• [RECORDS FOR THIS TASK]:
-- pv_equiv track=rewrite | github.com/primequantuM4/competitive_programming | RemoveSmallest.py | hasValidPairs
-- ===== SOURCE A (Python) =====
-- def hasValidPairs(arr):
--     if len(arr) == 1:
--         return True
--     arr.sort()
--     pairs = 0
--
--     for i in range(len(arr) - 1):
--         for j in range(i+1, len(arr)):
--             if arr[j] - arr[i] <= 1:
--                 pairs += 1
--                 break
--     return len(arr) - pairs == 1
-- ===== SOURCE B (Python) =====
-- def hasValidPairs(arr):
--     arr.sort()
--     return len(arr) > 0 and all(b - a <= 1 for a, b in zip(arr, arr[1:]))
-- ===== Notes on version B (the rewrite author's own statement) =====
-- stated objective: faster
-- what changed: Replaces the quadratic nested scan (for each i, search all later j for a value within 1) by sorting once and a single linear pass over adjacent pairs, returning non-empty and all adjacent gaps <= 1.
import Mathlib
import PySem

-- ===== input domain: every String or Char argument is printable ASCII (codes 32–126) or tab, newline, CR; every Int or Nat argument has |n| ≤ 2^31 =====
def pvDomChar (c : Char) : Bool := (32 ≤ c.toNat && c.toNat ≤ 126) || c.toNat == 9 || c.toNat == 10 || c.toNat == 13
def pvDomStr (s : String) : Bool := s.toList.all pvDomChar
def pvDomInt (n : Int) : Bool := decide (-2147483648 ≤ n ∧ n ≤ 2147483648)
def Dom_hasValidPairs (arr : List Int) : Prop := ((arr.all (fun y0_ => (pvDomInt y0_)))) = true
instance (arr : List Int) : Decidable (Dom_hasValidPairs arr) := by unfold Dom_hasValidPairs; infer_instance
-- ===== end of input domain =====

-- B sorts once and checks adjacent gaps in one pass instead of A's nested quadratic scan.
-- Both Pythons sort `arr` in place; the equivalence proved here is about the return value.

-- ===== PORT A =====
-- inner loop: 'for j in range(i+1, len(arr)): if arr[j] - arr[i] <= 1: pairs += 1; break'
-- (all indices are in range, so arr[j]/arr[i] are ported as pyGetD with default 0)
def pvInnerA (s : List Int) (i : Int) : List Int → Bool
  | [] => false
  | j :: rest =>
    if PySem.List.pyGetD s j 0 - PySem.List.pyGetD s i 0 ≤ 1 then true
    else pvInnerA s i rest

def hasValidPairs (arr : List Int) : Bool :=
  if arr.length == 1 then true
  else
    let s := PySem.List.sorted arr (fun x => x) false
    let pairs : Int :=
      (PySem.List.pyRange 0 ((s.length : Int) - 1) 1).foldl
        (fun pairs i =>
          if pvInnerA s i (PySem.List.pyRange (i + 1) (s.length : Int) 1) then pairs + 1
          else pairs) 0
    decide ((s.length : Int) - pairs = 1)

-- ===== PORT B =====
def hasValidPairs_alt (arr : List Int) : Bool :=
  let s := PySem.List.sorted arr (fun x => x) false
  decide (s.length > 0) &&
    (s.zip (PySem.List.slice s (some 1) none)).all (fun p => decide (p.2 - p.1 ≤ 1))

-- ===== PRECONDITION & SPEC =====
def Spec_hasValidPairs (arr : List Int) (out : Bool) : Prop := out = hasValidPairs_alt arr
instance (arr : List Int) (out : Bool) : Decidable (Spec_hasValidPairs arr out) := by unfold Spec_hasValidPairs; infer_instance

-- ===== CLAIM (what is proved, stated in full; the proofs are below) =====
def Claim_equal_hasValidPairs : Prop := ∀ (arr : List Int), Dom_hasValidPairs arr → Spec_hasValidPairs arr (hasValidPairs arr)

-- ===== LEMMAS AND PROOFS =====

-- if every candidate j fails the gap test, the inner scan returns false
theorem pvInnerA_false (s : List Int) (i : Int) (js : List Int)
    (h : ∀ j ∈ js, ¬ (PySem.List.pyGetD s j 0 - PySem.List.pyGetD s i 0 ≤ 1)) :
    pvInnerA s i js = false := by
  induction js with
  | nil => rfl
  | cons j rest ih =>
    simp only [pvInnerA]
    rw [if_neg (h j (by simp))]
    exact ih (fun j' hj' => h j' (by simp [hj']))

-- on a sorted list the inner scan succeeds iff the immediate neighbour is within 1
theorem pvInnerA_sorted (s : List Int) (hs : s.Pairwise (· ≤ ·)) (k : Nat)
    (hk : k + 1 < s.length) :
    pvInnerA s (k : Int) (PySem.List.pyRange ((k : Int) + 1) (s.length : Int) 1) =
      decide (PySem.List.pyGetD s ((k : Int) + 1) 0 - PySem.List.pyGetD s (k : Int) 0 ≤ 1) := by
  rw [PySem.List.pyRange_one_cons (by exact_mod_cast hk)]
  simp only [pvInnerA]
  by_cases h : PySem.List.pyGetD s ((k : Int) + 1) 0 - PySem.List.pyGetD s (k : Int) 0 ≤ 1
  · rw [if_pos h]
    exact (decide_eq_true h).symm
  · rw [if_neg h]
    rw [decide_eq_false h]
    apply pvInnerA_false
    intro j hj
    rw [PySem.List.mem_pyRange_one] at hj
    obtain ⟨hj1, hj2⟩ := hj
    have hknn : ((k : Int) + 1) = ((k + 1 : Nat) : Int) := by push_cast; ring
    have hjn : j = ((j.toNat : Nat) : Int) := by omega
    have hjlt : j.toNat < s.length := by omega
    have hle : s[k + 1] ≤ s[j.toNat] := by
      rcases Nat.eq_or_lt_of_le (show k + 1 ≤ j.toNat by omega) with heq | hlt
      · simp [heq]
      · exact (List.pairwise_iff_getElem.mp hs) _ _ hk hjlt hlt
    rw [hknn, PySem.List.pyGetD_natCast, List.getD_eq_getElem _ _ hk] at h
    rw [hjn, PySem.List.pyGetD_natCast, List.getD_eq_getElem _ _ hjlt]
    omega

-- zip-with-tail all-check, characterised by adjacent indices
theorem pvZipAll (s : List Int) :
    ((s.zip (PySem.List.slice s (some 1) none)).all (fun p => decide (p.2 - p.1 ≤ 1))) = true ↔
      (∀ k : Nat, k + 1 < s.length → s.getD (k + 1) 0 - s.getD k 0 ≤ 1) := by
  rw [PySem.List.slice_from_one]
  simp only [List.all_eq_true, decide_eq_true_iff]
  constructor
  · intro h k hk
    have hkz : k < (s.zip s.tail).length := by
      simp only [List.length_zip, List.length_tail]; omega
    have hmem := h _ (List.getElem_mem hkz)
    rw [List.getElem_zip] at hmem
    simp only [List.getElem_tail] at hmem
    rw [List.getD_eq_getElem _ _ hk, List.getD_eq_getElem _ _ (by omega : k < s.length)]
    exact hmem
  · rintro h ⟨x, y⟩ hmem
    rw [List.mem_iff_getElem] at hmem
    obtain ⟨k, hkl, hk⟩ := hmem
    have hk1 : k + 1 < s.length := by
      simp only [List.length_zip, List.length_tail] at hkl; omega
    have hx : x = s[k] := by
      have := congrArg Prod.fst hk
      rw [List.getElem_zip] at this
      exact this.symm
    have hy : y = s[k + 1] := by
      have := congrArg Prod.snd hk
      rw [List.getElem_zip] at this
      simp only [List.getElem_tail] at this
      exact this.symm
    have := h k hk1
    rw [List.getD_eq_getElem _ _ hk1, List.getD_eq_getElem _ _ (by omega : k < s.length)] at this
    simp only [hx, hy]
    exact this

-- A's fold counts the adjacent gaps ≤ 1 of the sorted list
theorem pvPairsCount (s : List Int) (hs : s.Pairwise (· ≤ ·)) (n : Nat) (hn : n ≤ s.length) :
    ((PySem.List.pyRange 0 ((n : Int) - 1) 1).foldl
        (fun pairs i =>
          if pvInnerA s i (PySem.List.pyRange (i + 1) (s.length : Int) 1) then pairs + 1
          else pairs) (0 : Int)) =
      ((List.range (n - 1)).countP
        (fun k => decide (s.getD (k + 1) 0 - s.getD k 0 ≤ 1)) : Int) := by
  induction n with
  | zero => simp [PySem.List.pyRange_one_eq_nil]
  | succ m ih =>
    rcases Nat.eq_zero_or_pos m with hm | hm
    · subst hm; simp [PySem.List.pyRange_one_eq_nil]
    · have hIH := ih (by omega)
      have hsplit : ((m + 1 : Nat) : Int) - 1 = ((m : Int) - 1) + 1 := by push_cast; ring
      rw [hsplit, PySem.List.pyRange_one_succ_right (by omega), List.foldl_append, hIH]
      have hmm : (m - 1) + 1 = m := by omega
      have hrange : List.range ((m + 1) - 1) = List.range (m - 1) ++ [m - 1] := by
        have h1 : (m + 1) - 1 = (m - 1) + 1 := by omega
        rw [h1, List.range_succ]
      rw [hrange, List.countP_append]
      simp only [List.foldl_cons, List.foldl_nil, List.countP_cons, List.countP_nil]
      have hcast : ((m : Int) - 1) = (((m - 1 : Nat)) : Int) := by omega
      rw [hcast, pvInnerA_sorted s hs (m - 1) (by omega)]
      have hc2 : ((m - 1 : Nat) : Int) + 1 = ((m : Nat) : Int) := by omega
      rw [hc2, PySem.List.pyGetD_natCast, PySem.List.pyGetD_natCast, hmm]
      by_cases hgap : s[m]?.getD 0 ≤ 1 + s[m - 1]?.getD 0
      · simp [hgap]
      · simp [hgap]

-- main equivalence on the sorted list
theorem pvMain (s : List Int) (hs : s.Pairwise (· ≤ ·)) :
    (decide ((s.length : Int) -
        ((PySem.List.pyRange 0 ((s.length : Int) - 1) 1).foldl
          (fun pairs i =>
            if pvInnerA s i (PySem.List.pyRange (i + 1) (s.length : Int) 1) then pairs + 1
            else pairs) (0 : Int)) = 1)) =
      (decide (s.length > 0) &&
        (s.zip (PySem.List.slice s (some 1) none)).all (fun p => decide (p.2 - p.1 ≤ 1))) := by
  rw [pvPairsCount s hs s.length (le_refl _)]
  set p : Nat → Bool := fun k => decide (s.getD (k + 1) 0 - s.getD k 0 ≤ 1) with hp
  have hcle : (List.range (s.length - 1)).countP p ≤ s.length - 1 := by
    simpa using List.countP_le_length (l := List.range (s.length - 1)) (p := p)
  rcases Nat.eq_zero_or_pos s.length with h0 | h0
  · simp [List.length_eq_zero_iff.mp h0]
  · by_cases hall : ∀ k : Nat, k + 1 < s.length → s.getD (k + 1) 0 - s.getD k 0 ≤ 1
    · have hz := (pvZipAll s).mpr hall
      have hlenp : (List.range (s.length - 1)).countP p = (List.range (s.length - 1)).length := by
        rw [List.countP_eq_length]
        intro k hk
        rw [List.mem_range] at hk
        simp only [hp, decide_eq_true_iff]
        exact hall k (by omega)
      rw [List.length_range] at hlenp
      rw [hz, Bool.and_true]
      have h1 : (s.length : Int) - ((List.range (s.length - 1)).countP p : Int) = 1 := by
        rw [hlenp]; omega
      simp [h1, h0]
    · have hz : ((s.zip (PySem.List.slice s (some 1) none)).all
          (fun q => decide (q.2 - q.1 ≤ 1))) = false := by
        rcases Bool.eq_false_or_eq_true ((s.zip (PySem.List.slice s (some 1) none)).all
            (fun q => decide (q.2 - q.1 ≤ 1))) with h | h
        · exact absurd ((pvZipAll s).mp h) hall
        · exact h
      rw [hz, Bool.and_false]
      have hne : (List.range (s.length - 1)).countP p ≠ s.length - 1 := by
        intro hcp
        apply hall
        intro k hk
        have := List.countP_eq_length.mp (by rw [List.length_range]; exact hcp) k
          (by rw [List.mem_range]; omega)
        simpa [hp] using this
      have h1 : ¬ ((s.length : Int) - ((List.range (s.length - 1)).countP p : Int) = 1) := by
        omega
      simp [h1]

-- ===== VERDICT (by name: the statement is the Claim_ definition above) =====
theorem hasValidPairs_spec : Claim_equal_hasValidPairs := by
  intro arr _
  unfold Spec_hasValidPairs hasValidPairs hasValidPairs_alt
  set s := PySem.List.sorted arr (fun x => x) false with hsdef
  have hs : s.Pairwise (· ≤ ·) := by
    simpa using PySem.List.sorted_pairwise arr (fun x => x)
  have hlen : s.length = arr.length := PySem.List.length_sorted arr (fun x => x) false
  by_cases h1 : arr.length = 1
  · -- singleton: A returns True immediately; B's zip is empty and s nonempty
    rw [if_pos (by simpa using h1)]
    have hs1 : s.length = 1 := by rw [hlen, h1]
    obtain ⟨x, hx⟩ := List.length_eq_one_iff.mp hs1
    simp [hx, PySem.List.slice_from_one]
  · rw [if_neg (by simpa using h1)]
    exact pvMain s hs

• [AIM OF THE EXERCISE]: Within the material above, extract exactly the lines that start at the line containing "else pairs) 0" and stop after the line containing "def Spec_hasValidPairs (arr", and only those.

• [RESPONSE]:
          else pairs) 0
    decide ((s.length : Int) - pairs = 1)

-- ===== PORT B =====
def hasValidPairs_alt (arr : List Int) : Bool :=
  let s := PySem.List.sorted arr (fun x => x) false
  decide (s.length > 0) &&
    (s.zip (PySem.List.slice s (some 1) none)).all (fun p => decide (p.2 - p.1 ≤ 1))

-- ===== PRECONDITION & SPEC =====
def Spec_hasValidPairs (arr : List Int) (out : Bool) : Prop := out = hasValidPairs_alt arr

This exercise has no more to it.